Historie ve službách příběhu
Author(s): Petr Mareš / Language(s): Czech
/ Issue: 3-4/2015
Keywords: review;critical analysis
Lukeš, Igor. Československo nad propastí: Selhání amerických diplomatů a tajných
služeb v Praze 1945–1948. Trans. from the English by Jan Jirák and Ladislav Köppl.
Prague: Prostor, 2014, 383 pp., ISBN 978-80-7260-292-6.
The book under review is a Czech translation of Igor Lukeš’s On the Edge of the Cold
War: American Diplomats and Spies in Postwar Prague (New York and Oxford: Oxford
University Press, 2012), whose Czech title translates as ‘Czechoslovakia on the edge
of the abyss: The failure of US diplomats and secret services in Prague, 1945–48’.
The first of the three reviews, published here as part of the section ‘Three Readings
of One Book’, is conceived on the broader plan of an analysis of US-Czechoslovak
relations in the years immediately after the Second World War. The book, according
to the reviewer, is the result of extensive research in all of the important American
and Czech archives. Moreover, it is to the author’s great credit that he conducted
numerous interviews with people involved in the described events and has made
use of the unpublished manuscripts they provided him with. He offers a highly
attractive, indeed gripping, account, thanks to which the reader gets a very good
idea of what it was that led to the Communist takeover in late February 1948.
But this picture is neither complete nor balanced.

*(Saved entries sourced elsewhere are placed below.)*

-- pv_equiv track=rewrite | github.com/artkpv/code-dojo | hackerrank.com/challenges/equal/equal.py | increase
-- ===== SOURCE A (Python) =====
-- def increase(x, A, k):  # increase all with x except k-th
--     assert k > 0, "won't increase the smallest element"
--     B = [A[i] + x if i != k else A[i] for i in range(len(A))]
--     # insert k-th element to maintain order:
--     i, j = k - 1, k
--     while i > 0 and B[i] > B[j]:
--         t = B[i]
--         B[i] = B[j]
--         B[j] = t
--         j = i
--         i -= 1
--     return tuple(B)
-- ===== SOURCE B (Python) =====
-- def increase(x, A, k):  # increase all with x except k-th, keep order by one-shot slicing
--     assert k > 0, "won't increase the smallest element"
--     v = A[k]
--     C = [a + x for a in A]
--     p = k
--     while p > 1 and C[p - 1] > v:
--         p -= 1
--     return tuple(C[:p] + [v] + C[p:k] + C[k + 1:])
-- ===== Notes on version B (the rewrite author's own statement) =====
-- stated objective: alternative
-- what changed: replaces the adjacent-swap bubbling (repeated triple-assignment swaps mutating B) by a pure index search for the insertion point followed by a one-shot slice assembly C[:p]+[v]+C[p:k]+C[k+1:]
-- outside the precondition, e.g. on increase(1, [5], 1): A returns (6,), B raises IndexError
import Mathlib
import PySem

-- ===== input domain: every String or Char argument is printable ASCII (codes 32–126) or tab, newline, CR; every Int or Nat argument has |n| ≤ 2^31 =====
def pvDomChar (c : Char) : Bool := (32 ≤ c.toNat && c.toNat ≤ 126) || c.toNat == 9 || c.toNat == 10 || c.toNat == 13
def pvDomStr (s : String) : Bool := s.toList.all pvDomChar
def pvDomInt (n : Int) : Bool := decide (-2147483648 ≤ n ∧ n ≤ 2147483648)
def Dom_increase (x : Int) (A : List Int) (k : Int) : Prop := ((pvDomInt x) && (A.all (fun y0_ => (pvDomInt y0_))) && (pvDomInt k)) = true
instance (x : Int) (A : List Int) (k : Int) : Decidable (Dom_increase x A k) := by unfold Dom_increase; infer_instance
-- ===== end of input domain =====

-- B replaces A's in-place adjacent-swap bubbling by a pure search for the insertion
-- point followed by a one-shot slice assembly (alternative decomposition, same cost);
-- equivalence of the return values is proved on Pre_ (0 < k < |A|).

-- ===== PORT A =====
-- A's while loop: swap B[i],B[j] while i > 0 and B[i] > B[j]; then j := i, i := i-1.
-- Indices are in range on every input admitted by Pre_, so getD is exact for Python's B[i].
def increaseLoopA (B : List Int) (i j : Int) : List Int :=
  if _h : 0 < i ∧ B.getD i.toNat 0 > B.getD j.toNat 0 then
    increaseLoopA ((B.set i.toNat (B.getD j.toNat 0)).set j.toNat (B.getD i.toNat 0)) (i - 1) i
  else B
termination_by i.toNat
decreasing_by omega

def increase (x : Int) (A : List Int) (k : Int) : List Int :=
  -- B = [A[i] + x if i != k else A[i] for i in range(len(A))]
  let B := (List.range A.length).map (fun (i : Nat) => if (i : Int) ≠ k then A.getD i 0 + x else A.getD i 0)
  increaseLoopA B (k - 1) k

-- ===== PORT B =====
-- B's search loop: p := k; while p > 1 and C[p-1] > v: p -= 1
def findP (C : List Int) (v : Int) (p : Int) : Int :=
  if _h : 1 < p ∧ C.getD (p - 1).toNat 0 > v then findP C v (p - 1) else p
termination_by p.toNat
decreasing_by omega

def increase_alt (x : Int) (A : List Int) (k : Int) : List Int :=
  let v := A.getD k.toNat 0
  let C := A.map (fun a => a + x)
  let p := findP C v k
  PySem.List.slice C none (some p) ++ [v] ++ PySem.List.slice C (some p) (some k)
    ++ PySem.List.slice C (some (k + 1)) none

-- ===== PRECONDITION & SPEC =====
-- Pre_ excludes k ≤ 0 (A's assert raises AssertionError) and k ≥ len(A) (A raises
-- IndexError in the loop except in the degenerate case k = 1, len(A) ≤ 1, where A
-- returns but B itself raises IndexError on A[k]).
def Pre_increase (x : Int) (A : List Int) (k : Int) : Prop := 0 < k ∧ k < A.length
instance (x : Int) (A : List Int) (k : Int) : Decidable (Pre_increase x A k) := by
  unfold Pre_increase; infer_instance
def pvWitness_increase : Int × List Int × Int := (1, [3, 1, 2], 2)

def Spec_increase (x : Int) (A : List Int) (k : Int) (out : List Int) : Prop := out = increase_alt x A k
instance (x : Int) (A : List Int) (k : Int) (out : List Int) : Decidable (Spec_increase x A k out) := by unfold Spec_increase; infer_instance

-- ===== CLAIM (what is proved, stated in full; the proofs are below) =====
def Claim_equal_increase : Prop := ∀ (x : Int) (A : List Int) (k : Int), Dom_increase x A k → Pre_increase x A k → Spec_increase x A k (increase x A k)

-- ===== LEMMAS AND PROOFS =====

-- the shape of A's array when the un-increased value v sits at position i+1
def st (C : List Int) (v : Int) (kn i : Nat) : List Int :=
  C.take (i + 1) ++ [v] ++ (C.take kn).drop (i + 1) ++ C.drop (kn + 1)

theorem st_getD_left (C : List Int) (v : Int) (kn i : Nat)
    (h : i + 1 ≤ kn) (hlen : kn < C.length) :
    (st C v kn i).getD i 0 = C.getD i 0 := by
  have h1 : i < (C.take (i + 1)).length := by simp; omega
  simp only [st, List.append_assoc, List.getD_eq_getElem?_getD]
  rw [List.getElem?_append_left h1]
  simp

theorem st_getD_right (C : List Int) (v : Int) (kn i : Nat)
    (h : i + 1 ≤ kn) (hlen : kn < C.length) :
    (st C v kn i).getD (i + 1) 0 = v := by
  have h1 : (C.take (i + 1)).length = i + 1 := by simp; omega
  simp only [st, List.append_assoc, List.getD_eq_getElem?_getD]
  rw [List.getElem?_append_right (by omega), h1]
  simp

theorem set_append_len {α : Type} (l r : List α) (a v : α) :
    (l ++ a :: r).set l.length v = l ++ v :: r := by
  induction l with
  | nil => simp
  | cons b t ih => simp [ih]

theorem set_append_len_succ {α : Type} (l r : List α) (a b v : α) :
    (l ++ a :: b :: r).set (l.length + 1) v = l ++ a :: v :: r := by
  have := set_append_len (l ++ [a]) r b v
  simpa using this

theorem swap_generic {α : Type} (l r : List α) (a b : α) (i : Nat) (hi : i = l.length) :
    ((l ++ a :: b :: r).set i b).set (i + 1) a = l ++ b :: a :: r := by
  subst hi
  rw [set_append_len]
  exact set_append_len_succ l r b b a

theorem st_swap (C : List Int) (v : Int) (kn i : Nat)
    (hi : 1 ≤ i) (h : i + 1 ≤ kn) (hlen : kn < C.length) :
    ((st C v kn i).set i v).set (i + 1) (C.getD i 0) = st C v kn (i - 1) := by
  have hiC : i < C.length := by omega
  have h1 : st C v kn i = C.take i ++ C[i] :: v :: ((C.take kn).drop (i + 1) ++ C.drop (kn + 1)) := by
    unfold st
    rw [List.take_add_one, List.getElem?_eq_getElem hiC]
    simp only [Option.toList_some, List.append_assoc, List.cons_append, List.nil_append]
  have h2 : st C v kn (i - 1) = C.take i ++ v :: C[i] :: ((C.take kn).drop (i + 1) ++ C.drop (kn + 1)) := by
    unfold st
    rw [show i - 1 + 1 = i by omega]
    have hdrop : (C.take kn).drop i = C[i] :: (C.take kn).drop (i + 1) := by
      rw [List.drop_eq_getElem_cons (by simp; omega)]
      congr 1
      exact List.getElem_take
    rw [hdrop]; simp
  rw [h1, h2]
  rw [show C.getD i 0 = C[i] by simp [List.getD_eq_getElem?_getD, List.getElem?_eq_getElem hiC]]
  exact swap_generic _ _ _ _ i (by simp [Nat.min_eq_left (le_of_lt hiC)])

theorem findP_bounds (C : List Int) (v : Int) (p : Int) (hp : 1 ≤ p) :
    1 ≤ findP C v p ∧ findP C v p ≤ p := by
  unfold findP
  split
  · rename_i h
    have := findP_bounds C v (p - 1) (by omega)
    omega
  · omega
termination_by p.toNat
decreasing_by omega

theorem loopA_eq (C : List Int) (v : Int) (kn : Nat) (hlen : kn < C.length) :
    ∀ i : Nat, i + 1 ≤ kn →
      increaseLoopA (st C v kn i) (i : Int) ((i : Int) + 1)
        = st C v kn ((findP C v ((i : Int) + 1)).toNat - 1) := by
  intro i
  induction i with
  | zero =>
    intro _
    rw [increaseLoopA, findP]
    norm_num
  | succ m ih =>
    intro h
    have hgl := st_getD_left C v kn (m + 1) h hlen
    have hgr := st_getD_right C v kn (m + 1) h hlen
    rw [increaseLoopA]
    by_cases hc : C.getD (m + 1) 0 > v
    · have hcond : (0 : Int) < (m + 1 : Nat) ∧
          (st C v kn (m + 1)).getD ((m + 1 : Nat) : Int).toNat 0 >
            (st C v kn (m + 1)).getD (((m + 1 : Nat) : Int) + 1).toNat 0 := by
        constructor
        · positivity
        · have e1 : (((m + 1 : Nat) : Int)).toNat = m + 1 := by omega
          have e2 : (((m + 1 : Nat) : Int) + 1).toNat = m + 2 := by omega
          rw [e1, e2]
          rw [show m + 2 = (m + 1) + 1 from rfl]
          rw [hgl, hgr]; exact hc
      rw [dif_pos hcond]
      have e1 : (((m + 1 : Nat) : Int)).toNat = m + 1 := by omega
      have e2 : (((m + 1 : Nat) : Int) + 1).toNat = m + 2 := by omega
      rw [e1, e2, show m + 2 = (m + 1) + 1 from rfl, hgl, hgr]
      have hswap := st_swap C v kn (m + 1) (by omega) h hlen
      rw [hswap]
      have em : ((m + 1 : Nat) : Int) - 1 = (m : Int) := by push_cast; ring
      rw [show (m + 1 : Nat) - 1 = m from rfl, em]
      have ihr := ih (by omega)
      have efp : findP C v (((m + 1 : Nat) : Int) + 1) = findP C v ((m : Int) + 1) := by
        rw [findP]
        have : (1 : Int) < ((m + 1 : Nat) : Int) + 1 ∧
            C.getD (((m + 1 : Nat) : Int) + 1 - 1).toNat 0 > v := by
          constructor
          · push_cast; omega
          · have : (((m + 1 : Nat) : Int) + 1 - 1).toNat = m + 1 := by omega
            rw [this]; exact hc
        rw [dif_pos this]
        congr 1
        push_cast; ring
      rw [efp]; exact ihr
    · have hcond : ¬ ((0 : Int) < (m + 1 : Nat) ∧
          (st C v kn (m + 1)).getD ((m + 1 : Nat) : Int).toNat 0 >
            (st C v kn (m + 1)).getD (((m + 1 : Nat) : Int) + 1).toNat 0) := by
        intro ⟨_, hgt⟩
        have e1 : (((m + 1 : Nat) : Int)).toNat = m + 1 := by omega
        have e2 : (((m + 1 : Nat) : Int) + 1).toNat = m + 2 := by omega
        rw [e1, e2, show m + 2 = (m + 1) + 1 from rfl, hgl, hgr] at hgt
        exact hc hgt
      rw [dif_neg hcond]
      have efp : findP C v (((m + 1 : Nat) : Int) + 1) = ((m + 1 : Nat) : Int) + 1 := by
        rw [findP]
        have : ¬ ((1 : Int) < ((m + 1 : Nat) : Int) + 1 ∧
            C.getD (((m + 1 : Nat) : Int) + 1 - 1).toNat 0 > v) := by
          intro ⟨_, hgt⟩
          have : (((m + 1 : Nat) : Int) + 1 - 1).toNat = m + 1 := by omega
          rw [this] at hgt
          exact hc hgt
        rw [dif_neg this]
      rw [efp, show ((((m + 1 : Nat) : Int)) + 1).toNat - 1 = m + 1 by omega]

-- the comprehension builds C with position k left un-increased
theorem comprehension_eq (x : Int) (A : List Int) (k : Int)
    (hk0 : 0 < k) (hklen : k < A.length) :
    (List.range A.length).map (fun (i : Nat) => if (i : Int) ≠ k then A.getD i 0 + x else A.getD i 0)
      = (A.map (fun a => a + x)).take k.toNat ++ [A.getD k.toNat 0]
        ++ (A.map (fun a => a + x)).drop (k.toNat + 1) := by
  have hkn : k.toNat < A.length := by omega
  apply List.ext_getElem?
  intro i
  rcases Nat.lt_or_ge i A.length with hi | hi
  · rw [List.getElem?_map, List.getElem?_range (by omega), Option.map_some]
    rcases Nat.lt_trichotomy i k.toNat with hlt | heq | hgt
    · rw [List.append_assoc, List.getElem?_append_left (by simp; omega)]
      rw [List.getElem?_take_of_lt hlt, List.getElem?_map, List.getElem?_eq_getElem hi]
      simp [List.getD_eq_getElem?_getD, List.getElem?_eq_getElem hi]
      omega
    · subst heq
      rw [List.append_assoc, List.getElem?_append_right (by simp)]
      simp [Nat.min_eq_left (le_of_lt hkn), List.getD_eq_getElem?_getD, List.getElem?_eq_getElem hkn]
      omega
    · rw [List.append_assoc, List.getElem?_append_right (by simp; omega)]
      have hmin : ((A.map (fun a => a + x)).take k.toNat).length = k.toNat := by
        simp [Nat.min_eq_left (le_of_lt hkn)]
      rw [hmin]
      rw [List.getElem?_append_right (by simp; omega)]
      simp only [List.length_singleton, List.getElem?_drop, List.getElem?_map]
      rw [show k.toNat + 1 + (i - k.toNat - 1) = i by omega,
        List.getElem?_eq_getElem hi, if_pos (by omega : (i : Int) ≠ k)]
      simp [List.getD_eq_getElem?_getD, List.getElem?_eq_getElem hi]
  · rw [List.getElem?_eq_none (by simp; omega), List.getElem?_eq_none (by simp; omega)]

-- ===== VERDICT (by name: the statement is the Claim_ definition above) =====
theorem increase_spec : Claim_equal_increase := by
  intro x A k _hdom hpre
  obtain ⟨hk0, hklen⟩ := hpre
  have hknC : k.toNat < (A.map (fun a => a + x)).length := by simp; omega
  have hloop := loopA_eq (A.map (fun a => a + x)) (A.getD k.toNat 0) k.toNat hknC
    (k.toNat - 1) (by omega)
  rw [show ((k.toNat - 1 : Nat) : Int) = k - 1 by omega, show k - 1 + 1 = k by ring] at hloop
  have hinit : (List.range A.length).map
      (fun (i : Nat) => if (i : Int) ≠ k then A.getD i 0 + x else A.getD i 0)
        = st (A.map (fun a => a + x)) (A.getD k.toNat 0) k.toNat (k.toNat - 1) := by
    rw [comprehension_eq x A k hk0 hklen]
    unfold st
    rw [show k.toNat - 1 + 1 = k.toNat by omega]
    simp
  obtain ⟨hp1, hpk⟩ := findP_bounds (A.map (fun a => a + x)) (A.getD k.toNat 0) k (by omega)
  unfold Spec_increase increase increase_alt
  simp only []
  rw [hinit, hloop]
  unfold st
  rw [show (findP (A.map (fun a => a + x)) (A.getD k.toNat 0) k).toNat - 1 + 1
      = (findP (A.map (fun a => a + x)) (A.getD k.toNat 0) k).toNat by omega]
  rw [PySem.List.slice_to _ (by omega), PySem.List.slice_from _ (by omega)]
  rw [PySem.List.slice_toNat _ (by omega) (by omega)]
  rw [show (k + 1).toNat = k.toNat + 1 by omega]
  congr 1
  congr 1
  rw [List.drop_take]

In this work about the failure
of US diplomats and the US secret services in Prague, its greatest strength, according
to the reviewer, is, somewhat paradoxically, the revealing passages about the
activities of the Czechoslovak intelligence services against the US Embassy and its
representatives in Czechoslovakia. What is problematic, however, is the interpretations
based on insuffi cient sources, factual imprecision, and careless interpretation
or even intentional shifts, which the reviewer exposes by analysing the withdrawal
of the US Army from Czechoslovakia, the role of Czechoslovakia in post-war US
policy, and the character of the US Ambassador to Czechoslovakia, Laurence A.
Steinhardt (1892–1950). Lukeš, according to the reviewer, too readily accepts the
idea that Czechoslovakia was of great importance as an American ‘testing ground’ to
determine the possibilities of maintaining friendly relations with the Soviet Union,
while he fails to take into account essential shifts in developments. Above all, however,
he presents a contrived portrait of Steinhardt as an originally capable and
responsible diplomat who, in consequence of professional failures in his Prague
mission, ceased to take an interest in Prague events, paying more attention to his
private affairs than his ambassadorial duties.